An abandoned mall, architect unknown: Fair Oaks Mall is an early nineties masterpiece, an upscale shopping center with an edge.  When first erected, it contained many of the hottest stores, such as Foot Locker, and took business away from Cesar Pelli's downtown Commons Mall. Ironically, Fair Oaks is now nearly abandoned, with mainly local and seasonal shops struggling to fill the spaces (literally and metaphorically) vacated by the large chain stores. It is an abandoned late Post-modern mall, about a quarter mile from Robert Stern's Columbus Regional Hospital, which was built almost simultaneously.
Above, neon is used in two ways. There are small architectural shapes scattered, floating throughout the tile-clad mall.  Red, blue, and yellow neon is also masterfully tucked into reveals, creating a three-tiered architectural massing/ornament combo which pairs well with the large skylight above the Christmas and palm trees. It is the architecture of an electronic age.
Each store front is customized for the store.  This was a novelty/party store.  The signage was bright, and the store was full of all sorts of naughty sundries. Now all that is left is memories and a bit of tile which vaguely resembles a nightclub. Also note the tile patterns in the floor.
Above is one of the many strains of marble used in the mall to denote a jewelry store.  These small window displays were used to glorify their contents, but sadly all are empty.
Another tile pattern outside of a jewelry store.  In this example, the jeweler's cases are now used for NASCAR memorabilia (Tony Stewart is from Columbus, Indiana).  Below is the former food court, which is now completely empty.  The man sitting on the counter underneath the beautiful tiles is a construction worker.  This shot shows the neon dancing through the ghost mall.  Pretty amazing stuff.

On a more serious note, here is the story of Mannerist Brutalism...

Two notable elementary schools worth comparing are Southside and Smith, located on opposite sides of town.  They were both built in 1969 by separate members of the Harvard Five: Elliot Noyes and John Johansen respectively.

Below, Southside Elementary (Elliot Noyes, 1969) is classic American Campus High Modernist Brutalism, appropriately scaled for small children. Brutalism is one form of High Modernism. This school is on the nice side of town, and is where @mockitecture went for High School dances, though he went to elementary school at Southside's rival, Parkside Elementary. 
Noyes' building presents a no nonsense approach to geometrical and organizational purity (what one might expect from a high modernist) through a near perfect symmetry and an all encompassing, relentless repetition of concrete planes. We sense a monumental purity and definitive authority when in the presence of this building. Arguably, the only ornament on this school are the security cameras mounted noticeably about.  This is all comically inappropriate for an elementary school.
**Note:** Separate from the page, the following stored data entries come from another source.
-- Invariant for A's loop: after m steps the accumulated deltas are the spec prefix and
-- the unique list has the membership of modes.take (m+1) (empty when m = 0).
theorem pvA_invariant (modes : List String) (m : Nat) (hm : m + 1 ≤ modes.length) :
    ∃ u : List String,
      ((List.foldl (pvStepA modes) ([], []) (List.map (fun (k : Nat) => (k : Int)) (List.range m))))
        = ((List.range m).map (pvT modes), u)
      ∧ ∀ x, x ∈ u ↔ x ∈ modes.take (if m = 0 then 0 else m + 1) := by
  induction m with
  | zero => exact ⟨[], rfl, by simp⟩
  | succ m ih =>
    obtain ⟨u, hfold, hu⟩ := ih (by omega)
    have hmlt : m + 1 < modes.length := by omega
    have hmi : PySem.List.pyGetD modes (m : Int) "" = modes[m]'(by omega) := by
      rw [PySem.List.pyGetD_natCast]
      exact List.getD_eq_getElem _ _ (by omega)
    have hmj : PySem.List.pyGetD modes ((m : Int) + 1) "" = modes[m + 1]'hmlt := by
      rw [show ((m : Int) + 1) = ((m + 1 : Nat) : Int) by push_cast; ring,
        PySem.List.pyGetD_natCast]
      exact List.getD_eq_getElem _ _ hmlt
    rw [List.range_succ, List.map_append, List.foldl_append, hfold]
    simp only [List.map_cons, List.map_nil, List.foldl_cons, List.foldl_nil]
    unfold pvStepA
    simp only [hmi, hmj]
    -- temp_m equals pvT modes m
    have htemp : (if (modes[m]'(by omega) ≠ modes[m + 1]'hmlt ∧ modes[m + 1]'hmlt ∉ u)
        then (1 : Int) else 0) = pvT modes m := by
      unfold pvT
      rw [List.getD_eq_getElem _ _ hmlt]
      by_cases hz : m = 0
      · subst hz
        simp at hu
        have h01 := pv_mem_take_succ modes 0 (by omega) (modes[1]'hmlt)
        simp only [List.take_zero, List.not_mem_nil, false_or] at h01
        by_cases he : modes[1]'hmlt ∈ modes.take 1
        · have : modes[0]'(by omega) = modes[1]'hmlt := (h01.mp he).symm
          simp [he, this]
        · have hne : modes[0]'(by omega) ≠ modes[1]'hmlt := fun h => he (h01.mpr h.symm)
          simp [he, hne, hu]
      · simp only [if_neg hz] at hu
        by_cases hc : modes[m + 1]'hmlt ∈ modes.take (m + 1)
        · have : ¬ (modes[m]'(by omega) ≠ modes[m + 1]'hmlt ∧ modes[m + 1]'hmlt ∉ u) := by
            rintro ⟨-, hnot⟩
            exact hnot ((hu _).mpr hc)
          simp [this, hc]
        · have hmi_mem : (modes[m]'(by omega)) ∈ modes.take (m + 1) :=
            (pv_mem_take_succ modes m (by omega) _).mpr (Or.inr rfl)
          have hne : modes[m]'(by omega) ≠ modes[m + 1]'hmlt := fun h => hc (h ▸ hmi_mem)
          have hnm : modes[m + 1]'hmlt ∉ u := fun h => hc ((hu _).mp h)
          simp [hne, hnm, hc]
    refine ⟨(if modes[m + 1]'hmlt ∈ (if modes[m]'(by omega) ∈ u then u else u ++ [modes[m]'(by omega)])
        then (if modes[m]'(by omega) ∈ u then u else u ++ [modes[m]'(by omega)])
        else (if modes[m]'(by omega) ∈ u then u else u ++ [modes[m]'(by omega)]) ++ [modes[m + 1]'hmlt]),
      ?_, ?_⟩
    · rw [htemp]; simp
    · intro x
      rw [pv_au_mem, pv_au_mem]
      rw [if_neg (by omega : ¬ (m + 1 = 0))]
      rw [pv_mem_take_succ modes (m + 1) hmlt x]
      by_cases hz : m = 0
      · subst hz
        simp at hu
        have h01 := pv_mem_take_succ modes 0 (by omega) x
        simp only [List.take_zero, List.not_mem_nil, false_or] at h01
        rw [h01]
        simp [hu]
      · simp only [if_neg hz] at hu
        have hmi_mem : (modes[m]'(by omega)) ∈ modes.take (m + 1) :=
          (pv_mem_take_succ modes m (by omega) _).mpr (Or.inr rfl)
        rw [hu]
        constructor
        · rintro ((h | h) | h)
          · exact Or.inl h
          · exact Or.inl (h ▸ hmi_mem)
          · exact Or.inr h
        · rintro (h | h)
          · exact Or.inl (Or.inl h)
          · exact Or.inr h

theorem pvA_eq_spec (modes : List String) : get_delta_m_ij_1 modes = pvSpecList modes := by
  rw [pvA_eq_fold]
  rcases Nat.eq_zero_or_pos modes.length with h0 | hpos
  · have : modes = [] := List.length_eq_zero_iff.mp h0
    subst this
    rfl
  · have hlen : ((modes.length : Int) - 1) = ((modes.length - 1 : Nat) : Int) := by
      push_cast [Nat.cast_sub hpos]; ring
    rw [hlen, PySem.List.pyRange_zero_natCast]
    obtain ⟨u, hfold, -⟩ := pvA_invariant modes (modes.length - 1) (by omega)
    rw [hfold]
    rfl

-- ---------- B-side ----------

def pvStepB (modes : List String) (out : List Int) (m : String) : List Int :=
  match PySem.List.index? modes m with
  | some j => if j > 0 then PySem.List.pySetD out ((j : Int) - 1) 1 else out
  | none => out

theorem pvB_eq_fold (modes : List String) :
    get_delta_m_ij_1_alt modes =
      (PySem.List.dedup modes).foldl (pvStepB modes)
        (if modes.length > 1 then List.replicate (modes.length - 1) 0 else []) := rfl

theorem pvStepB_length (modes : List String) (out : List Int) (m : String) :
    (pvStepB modes out m).length = out.length := by
  unfold pvStepB
  cases PySem.List.index? modes m with
  | none => rfl
  | some j => by_cases h : j > 0 <;> simp [h, PySem.List.length_pySetD]

theorem pvB_fold_length (modes : List String) (s : List String) (out : List Int) :
    (s.foldl (pvStepB modes) out).length = out.length := by
  induction s generalizing out with
  | nil => rfl
  | cons m s ih => rw [List.foldl_cons, ih, pvStepB_length]

-- pointwise description of B's fold: position i ends up 1 iff some processed mode has
-- its first occurrence at i+1, otherwise it keeps its initial value
theorem pvB_fold_get? (modes : List String) (s : List String) (out : List Int) (i : Nat)
    (hi : i < out.length) :
    (s.foldl (pvStepB modes) out)[i]? =
      if ∃ m ∈ s, PySem.List.index? modes m = some (i + 1) then some 1 else out[i]? := by
  induction s generalizing out with
  | nil => simp
  | cons m s ih =>
    rw [List.foldl_cons, ih _ (by rw [pvStepB_length]; exact hi)]
    have hcons : (∃ m' ∈ m :: s, PySem.List.index? modes m' = some (i + 1)) ↔
        (PySem.List.index? modes m = some (i + 1) ∨
          ∃ m' ∈ s, PySem.List.index? modes m' = some (i + 1)) := by
      constructor
      · rintro ⟨m', hm', h'⟩
        rcases List.mem_cons.mp hm' with rfl | hmem
        · exact Or.inl h'
        · exact Or.inr ⟨m', hmem, h'⟩
      · rintro (h | ⟨m', hm', h'⟩)
        · exact ⟨m, List.mem_cons_self, h⟩
        · exact ⟨m', List.mem_cons_of_mem _ hm', h'⟩
    by_cases hm : PySem.List.index? modes m = some (i + 1)
    · have hstep : (pvStepB modes out m)[i]? = some 1 := by
        unfold pvStepB
        rw [hm]
        simp only [Nat.succ_pos, if_pos]
        have hcast : ((i + 1 : Nat) : Int) - 1 = ((i : Nat) : Int) := by push_cast; ring
        rw [hcast, PySem.List.pySetD_natCast, List.getElem?_set_self']
        simp [hi]
      by_cases hs : ∃ m' ∈ s, PySem.List.index? modes m' = some (i + 1)
      · rw [if_pos hs, if_pos (hcons.mpr (Or.inl hm))]
      · rw [if_neg hs, hstep, if_pos (hcons.mpr (Or.inl hm))]
    · have hstep : (pvStepB modes out m)[i]? = out[i]? := by
        unfold pvStepB
        cases hj : PySem.List.index? modes m with
        | none => rfl
        | some j =>
          by_cases hjp : j > 0
          · simp only [hjp, if_pos]
            have hji : ((j : Int) - 1) = (((j - 1 : Nat)) : Int) := by
              push_cast [Nat.cast_sub hjp]; ring
            rw [hji, PySem.List.pySetD_natCast]
            apply List.getElem?_set_ne
            intro h
            exact hm (by rw [hj]; congr 1; omega)
          · simp [hjp]
      by_cases hs : ∃ m' ∈ s, PySem.List.index? modes m' = some (i + 1)
      · rw [if_pos hs, if_pos (hcons.mpr (Or.inr hs))]
      · have hnc : ¬ ∃ m' ∈ m :: s, PySem.List.index? modes m' = some (i + 1) := fun h => by
          rcases hcons.mp h with h' | h'
          · exact hm h'
          · exact hs h'
        rw [if_neg hs, hstep, if_neg hnc]

-- the existence condition is exactly "position i+1 is a first occurrence"
theorem pvB_cond_iff (modes : List String) (i : Nat) (hi : i + 1 < modes.length) :
    (∃ m ∈ PySem.List.dedup modes, PySem.List.index? modes m = some (i + 1)) ↔
      modes[i + 1]'hi ∉ modes.take (i + 1) := by
  constructor
  · rintro ⟨m, -, hm⟩
    obtain ⟨hk, hget, hfirst⟩ := PySem.List.getElem_of_index?_eq_some hm
    intro hmem
    obtain ⟨j, hj, hje⟩ := List.getElem_of_mem hmem
    have hjlt : j < i + 1 := by
      have := hj
      rw [List.length_take] at this
      omega
    have hjm : j < modes.length := by omega
    refine hfirst j hjlt ?_
    have : (modes.take (i + 1))[j]'hj = modes[j]'hjm := List.getElem_take
    rw [← hget, ← hje, this]
  · intro h
    refine ⟨modes[i + 1]'hi, ?_, ?_⟩
    · rw [PySem.List.mem_dedup]
      exact List.getElem_mem hi
    · rw [PySem.List.index?_eq_some_iff]
      refine ⟨modes.take (i + 1), modes.drop (i + 2), ?_, by simp [List.length_take]; omega, h⟩
      rw [show i + 2 = (i + 1) + 1 from rfl, List.getElem_cons_drop hi, List.take_append_drop]

theorem pvB_eq_spec (modes : List String) : get_delta_m_ij_1_alt modes = pvSpecList modes := by
  rw [pvB_eq_fold]
  by_cases hlen : modes.length > 1
  · rw [if_pos hlen]
    apply List.ext_getElem?
    intro i
    have hL : (List.foldl (pvStepB modes) (List.replicate (modes.length - 1) 0)
        (PySem.List.dedup modes)).length = modes.length - 1 := by
      rw [pvB_fold_length, List.length_replicate]
    have hS : (pvSpecList modes).length = modes.length - 1 := by
      unfold pvSpecList
      rw [List.length_map, List.length_range]
    by_cases hi : i < modes.length - 1
    · have hi1 : i + 1 < modes.length := by omega
      rw [pvB_fold_get? modes _ _ i (by rw [List.length_replicate]; exact hi)]
      have hRHS : (pvSpecList modes)[i]? = some (pvT modes i) := by
        unfold pvSpecList
        rw [List.getElem?_map, List.getElem?_range hi]
        rfl
      rw [hRHS]
      unfold pvT
      rw [List.getD_eq_getElem _ _ hi1]
      by_cases hc : modes[i + 1]'hi1 ∈ modes.take (i + 1)
      · rw [if_pos hc, if_neg (fun h => ((pvB_cond_iff modes i hi1).mp h) hc)]
        simp [hi]
      · rw [if_neg hc, if_pos ((pvB_cond_iff modes i hi1).mpr hc)]
    · rw [List.getElem?_eq_none (by rw [hL]; omega : (List.foldl (pvStepB modes) (List.replicate (modes.length - 1) 0) (PySem.List.dedup modes)).length ≤ i),
        List.getElem?_eq_none (by rw [hS]; omega : (pvSpecList modes).length ≤ i)]
  · rw [if_neg hlen]
    have : (List.foldl (pvStepB modes) [] (PySem.List.dedup modes)) = [] :=
      List.eq_nil_of_length_eq_zero (by rw [pvB_fold_length]; rfl)
    rw [this]
    unfold pvSpecList
    have : modes.length - 1 = 0 := by omega
    rw [this]
    rfl

-- ===== VERDICT (by name: the statement is the Claim_ definition above) =====
theorem get_delta_m_ij_1_spec : Claim_equal_get_delta_m_ij_1 := by
  intro modes _
  unfold Spec_get_delta_m_ij_1
  rw [pvA_eq_spec, pvB_eq_spec]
Across town, in the style of Mannerist Brutalism, L Frances Smith Elementary (1969) by John Johansen pulls off the seemingly impossible: undermining the absolute truths of Noyes' building.   Johansen's building feels more dynamic as its internal rooms are expressed individually rather than collectively, and scattered about the grounds of the school. 
The secret is that many of Columbus' buildings pioneer the idea of Mannerist High Modernism (in this case Mannerist Brutalism) in architecture. In Smith's case, Johansen sought a more human condition in his buildings, both in scale and form, breaking from the establishment Modernism of contemporaries like Noyes and I.M. Pei, who also studied under Gropius. Pei designed the Cleo Rogers Library in Columbus.
The origins of Johansen's eventual exuberant, colorful mashups, based on orthogonal reinforced concrete construction and systems theory, are evident above in this arrangement of quasi-brutalist solids joined by brightly colored steel tubes.

Johansen's reaction to the Noyes High Modernism camp is hugely significant as it situates the struggle to establish a well mannered Mannerism within the context of dying High Modernism by injecting brightly colored vitality into existing architecture trends. (see Johansen's 1970's Mummers Theater in Oklahoma City for a more radical version of this Mannerist High Modernism (MHM)). 
Above, a sidewalk in the sky, in the manner of Brutalism.  It is a painted steel tube and is also only about 15 feet in the sky.  Below, The 1997 expansion is exquisite and is one of many renovation/additions which has been carefully executed in Columbus.
A tunnel connects an entrance to the office.  Unfortunately Smith's signage is not obnoxiously big and on the floor below, thats a rug.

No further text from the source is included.